| Goal of the exercise |
What is needed is an exact copy of the lines in the listing below, from the one with "(fun token =>" up to and including the one with "let name := String.ofList", with no other lines.

| Record extracts |
Segment Open
-- B replaces the four-find()+filter+min delimiter search by one early-stopping left-to-right
-- startswith scan and looks the stripped name up in the dict directly (objective: alternative).

-- ===== PORT A =====
def PLAYER_DISPLAY_ZH : PySem.Dict String String := PySem.Dict.ofList [
  ("Anthony Davis", "安东尼·戴维斯"),
  ("Anthony Edwards", "安东尼·爱德华兹"),
  ("Ausar Thompson", "奥萨尔·汤普森"),
  ("Brandon Miller", "布兰登·米勒"),
  ("Cade Cunningham", "凯德·坎宁安"),
  ("De'Aaron Fox", "达龙·福克斯"),
  ("DeMar DeRozan", "德玛尔·德罗赞"),
  ("Devin Vassell", "德文·瓦塞尔"),
  ("Domantas Sabonis", "多曼塔斯·萨博尼斯"),
  ("Donte DiVincenzo", "唐特·迪文琴佐"),
  ("Duncan Robinson", "邓肯·罗宾逊"),
  ("Jalen Brunson", "杰伦·布伦森"),
  ("Jalen Duren", "杰伦·杜伦"),
  ("Jaylen Brown", "杰伦·布朗"),
  ("Jayson Tatum", "杰森·塔图姆"),
  ("Joel Embiid", "乔尔·恩比德"),
  ("Julius Randle", "朱利叶斯·兰德尔"),
  ("Karl-Anthony Towns", "卡尔-安东尼·唐斯"),
  ("LaMelo Ball", "拉梅洛·鲍尔"),
  ("LeBron James", "勒布朗·詹姆斯"),
  ("Malik Monk", "马利克·蒙克"),
  ("Mark Williams", "马克·威廉姆斯"),
  ("Miles Bridges", "迈尔斯·布里奇斯"),
  ("Mike Conley", "迈克·康利"),
  ("OG Anunoby", "OG·阿奴诺比"),
  ("Paul George", "保罗·乔治"),
  ("Rudy Gobert", "鲁迪·戈贝尔"),
  ("Stephen Curry", "斯蒂芬·库里"),
  ("Stephon Castle", "斯蒂芬·卡斯尔"),
  ("Tobias Harris", "托拜厄斯·哈里斯"),
  ("Tyrese Maxey", "泰瑞斯·马克西"),
  ("Victor Wembanyama", "维克托·文班亚马")]

def display_player_name (name : String) (lang : String) : String :=
  if name = "" then ""
  else
    let text := PySem.Str.strip name
    if lang ≠ "zh" then text
    else PySem.Dict.getD PLAYER_DISPLAY_ZH text text

def localize_player_line (text : Option String) (lang : String) : String :=
  match text with
  | none => ""
  | some t =>
    if t = "" then ""
    else
      let raw := t
      if lang ≠ "zh" then raw
      else
        let delimiter_positions := ([" - ", " | ", " (", ": "] : List String).map
          (fun token => PySem.Str.find raw token)
        let candidates := delimiter_positions.filter (fun position => decide (0 < position))
        let split_at : Int :=
          match PySem.List.min? candidates (fun x => x) with
          | some m => m
          | none => PySem.Str.len raw
        let name := PySem.Str.strip (PySem.Str.slice raw none (some split_at))
        let localized := display_player_name name lang
        if localized = name then raw
        else localized ++ PySem.Str.slice raw (some split_at) none

-- ===== PORT B =====
def pvDelims : List String := [" - ", " | ", " (", ": "]

-- raw.startswith(_DELIMITERS, i) on the suffix starting at i
def pvStartsAny (s : List Char) : Bool := pvDelims.any (fun d => d.toList.isPrefixOf s)

-- the 'for i in range(1, len(raw)): … break' loop, walking the suffix
def pvScan (i : Nat) (s : List Char) (dflt : Nat) : Nat :=
  match s with
  | [] => dflt
  | c :: rest => if pvStartsAny (c :: rest) then i else pvScan (i + 1) rest dflt

def localize_player_line_alt (text : Option String) (lang : String) : String :=
  match text with
  | none => ""
  | some raw =>
    if raw = "" then ""
    else if lang ≠ "zh" then raw
    else
      let L := raw.toList
      let split_at := pvScan 1 (L.drop 1) L.length
      let name := String.ofList (PySem.Chars.strip (L.take split_at))
      let localized := PySem.Dict.getD PLAYER_DISPLAY_ZH name name
      if localized = name then raw
      else localized ++ String.ofList (L.drop split_at)

-- ===== PRECONDITION & SPEC =====
def Spec_localize_player_line (text : Option String) (lang : String) (out : String) : Prop := out = localize_player_line_alt text lang
instance (text : Option String) (lang : String) (out : String) : Decidable (Spec_localize_player_line text lang out) := by unfold Spec_localize_player_line; infer_instance

-- ===== CLAIM (what is proved, stated in full; the proofs are below) =====
def Claim_equal_localize_player_line : Prop := ∀ (text : Option String) (lang : String), Dom_localize_player_line text lang → Spec_localize_player_line text lang (localize_player_line text lang)


-- ===== LEMMAS AND PROOFS =====

-- basic strip facts ---------------------------------------------------------

theorem pv_dropWhile_head {p : Char → Bool} {l t : List Char} {c : Char}
    (h : List.dropWhile p l = c :: t) : p c = false := by
  induction l with
  | nil => simp at h
  | cons a l ih =>
    rw [List.dropWhile_cons] at h
    by_cases hp : p a = true
    · exact ih (by simpa [hp] using h)
    · simp [hp] at h
      rcases h with ⟨rfl, -⟩
      simpa using hp

theorem pv_lstrip_cons_space {c : Char} {l : List Char}
    (h : PySem.Chars.isspace c = true) :
    PySem.Chars.lstrip (c :: l) = PySem.Chars.lstrip l := by
  simp [PySem.Chars.lstrip, h]

theorem pv_lstrip_cons_nonspace {c : Char} {l : List Char}
    (h : PySem.Chars.isspace c = false) :
    PySem.Chars.lstrip (c :: l) = c :: l := by
  simp [PySem.Chars.lstrip, h]

theorem pv_rstrip_cons {c : Char} {l : List Char}
    (h : PySem.Chars.isspace c = false) :
    PySem.Chars.rstrip (c :: l) = c :: PySem.Chars.rstrip l := by
  unfold PySem.Chars.rstrip
  rw [List.reverse_cons, List.dropWhile_append]
  split_ifs with he
  · rw [List.isEmpty_iff] at he
    rw [he]
    simp [h]
  · simp

theorem pv_rstrip_idem (l : List Char) :
    PySem.Chars.rstrip (PySem.Chars.rstrip l) = PySem.Chars.rstrip l := by
  simp [PySem.Chars.rstrip, List.dropWhile_idempotent]

theorem pv_lstrip_head {l t : List Char} {c : Char}
    (h : PySem.Chars.lstrip l = c :: t) : PySem.Chars.isspace c = false :=
  pv_dropWhile_head h

theorem pv_strip_idem (l : List Char) :
    PySem.Chars.strip (PySem.Chars.strip l) = PySem.Chars.strip l := by
  cases h : PySem.Chars.lstrip l with
  | nil =>
    have hnil : PySem.Chars.strip l = [] := by
      show PySem.Chars.rstrip (PySem.Chars.lstrip l) = []
      rw [h]
      rfl
    rw [hnil]
    rfl
  | cons c t =>
    have hc := pv_lstrip_head h
    show PySem.Chars.rstrip (PySem.Chars.lstrip (PySem.Chars.rstrip (PySem.Chars.lstrip l)))
        = PySem.Chars.rstrip (PySem.Chars.lstrip l)
    rw [h, pv_rstrip_cons hc, pv_lstrip_cons_nonspace hc, pv_rstrip_cons hc, pv_rstrip_idem]

-- the dictionary never contains a key that is empty or starts with a delimiter char ----

theorem pv_items : PLAYER_DISPLAY_ZH.items = [
  ("Anthony Davis", "安东尼·戴维斯"),
  ("Anthony Edwards", "安东尼·爱德华兹"),
  ("Ausar Thompson", "奥萨尔·汤普森"),
  ("Brandon Miller", "布兰登·米勒"),
  ("Cade Cunningham", "凯德·坎宁安"),
  ("De'Aaron Fox", "达龙·福克斯"),
  ("DeMar DeRozan", "德玛尔·德罗赞"),
  ("Devin Vassell", "德文·瓦塞尔"),
  ("Domantas Sabonis", "多曼塔斯·萨博尼斯"),
  ("Donte DiVincenzo", "唐特·迪文琴佐"),
  ("Duncan Robinson", "邓肯·罗宾逊"),
  ("Jalen Brunson", "杰伦·布伦森"),
  ("Jalen Duren", "杰伦·杜伦"),
  ("Jaylen Brown", "杰伦·布朗"),
  ("Jayson Tatum", "杰森·塔图姆"),
  ("Joel Embiid", "乔尔·恩比德"),
  ("Julius Randle", "朱利叶斯·兰德尔"),
  ("Karl-Anthony Towns", "卡尔-安东尼·唐斯"),
  ("LaMelo Ball", "拉梅洛·鲍尔"),
  ("LeBron James", "勒布朗·詹姆斯"),
  ("Malik Monk", "马利克·蒙克"),
  ("Mark Williams", "马克·威廉姆斯"),
  ("Miles Bridges", "迈尔斯·布里奇斯"),
  ("Mike Conley", "迈克·康利"),
  ("OG Anunoby", "OG·阿奴诺比"),
  ("Paul George", "保罗·乔治"),
  ("Rudy Gobert", "鲁迪·戈贝尔"),
  ("Stephen Curry", "斯蒂芬·库里"),
  ("Stephon Castle", "斯蒂芬·卡斯尔"),
  ("Tobias Harris", "托拜厄斯·哈里斯"),
  ("Tyrese Maxey", "泰瑞斯·马克西"),
  ("Victor Wembanyama", "维克托·文班亚马")] := by decide

theorem pv_zh_getD_self (k : String)
    (h : ∀ c, k.toList.head? = some c → c = '-' ∨ c = '|' ∨ c = '(' ∨ c = ':') :
    PySem.Dict.getD PLAYER_DISPLAY_ZH k k = k := by
  have hf : List.find? (fun p => p.1 == k) (PLAYER_DISPLAY_ZH.items) = none := by
    rw [pv_items, List.find?_eq_none]
    intro x hx
    simp only [beq_iff_eq]
    have hne : x.1.toList.head? ≠ k.toList.head? := by
      cases hk : k.toList.head? with
      | none => fin_cases hx <;> simp
      | some c =>
        rcases h c hk with rfl | rfl | rfl | rfl <;> fin_cases hx <;> decide
    intro heq
    apply hne
    rw [heq]
  simp [PySem.Dict.getD, PySem.Dict.get?, hf]

-- shape of strip (take m L) when a delimiter sits at position 0 --------------

theorem pv_striptake_space {c2 : Char} {rest : List Char} (m : Nat)
    (hc2 : PySem.Chars.isspace c2 = false) :
    PySem.Chars.strip ((' ' :: c2 :: rest).take m) = [] ∨
    ∃ t, PySem.Chars.strip ((' ' :: c2 :: rest).take m) = c2 :: t := by
  match m with
  | 0 => exact Or.inl rfl
  | 1 => exact Or.inl rfl
  | (n + 2) =>
    right
    show ∃ t, PySem.Chars.rstrip (PySem.Chars.lstrip (' ' :: c2 :: rest.take n)) = c2 :: t
    rw [pv_lstrip_cons_space (by decide), pv_lstrip_cons_nonspace hc2, pv_rstrip_cons hc2]
    exact ⟨_, rfl⟩

theorem pv_striptake_colon {rest : List Char} (m : Nat) :
    PySem.Chars.strip ((':' :: rest).take m) = [] ∨
    ∃ t, PySem.Chars.strip ((':' :: rest).take m) = ':' :: t := by
  match m with
  | 0 => exact Or.inl rfl
  | (n + 1) =>
    right
    show ∃ t, PySem.Chars.rstrip (PySem.Chars.lstrip (':' :: rest.take n)) = ':' :: t
    rw [pv_lstrip_cons_nonspace (by decide), pv_rstrip_cons (by decide)]
    exact ⟨_, rfl⟩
Segment Closed
| Exercise output |
          (fun token => PySem.Str.find raw token)
        let candidates := delimiter_positions.filter (fun position => decide (0 < position))
        let split_at : Int :=
          match PySem.List.min? candidates (fun x => x) with
          | some m => m
          | none => PySem.Str.len raw
        let name := PySem.Str.strip (PySem.Str.slice raw none (some split_at))
        let localized := display_player_name name lang
        if localized = name then raw
        else localized ++ PySem.Str.slice raw (some split_at) none

-- ===== PORT B =====
def pvDelims : List String := [" - ", " | ", " (", ": "]

-- raw.startswith(_DELIMITERS, i) on the suffix starting at i
def pvStartsAny (s : List Char) : Bool := pvDelims.any (fun d => d.toList.isPrefixOf s)

-- the 'for i in range(1, len(raw)): … break' loop, walking the suffix
def pvScan (i : Nat) (s : List Char) (dflt : Nat) : Nat :=
  match s with
  | [] => dflt
  | c :: rest => if pvStartsAny (c :: rest) then i else pvScan (i + 1) rest dflt

def localize_player_line_alt (text : Option String) (lang : String) : String :=
  match text with
  | none => ""
  | some raw =>
    if raw = "" then ""
    else if lang ≠ "zh" then raw
    else
      let L := raw.toList
      let split_at := pvScan 1 (L.drop 1) L.length
      let name := String.ofList (PySem.Chars.strip (L.take split_at))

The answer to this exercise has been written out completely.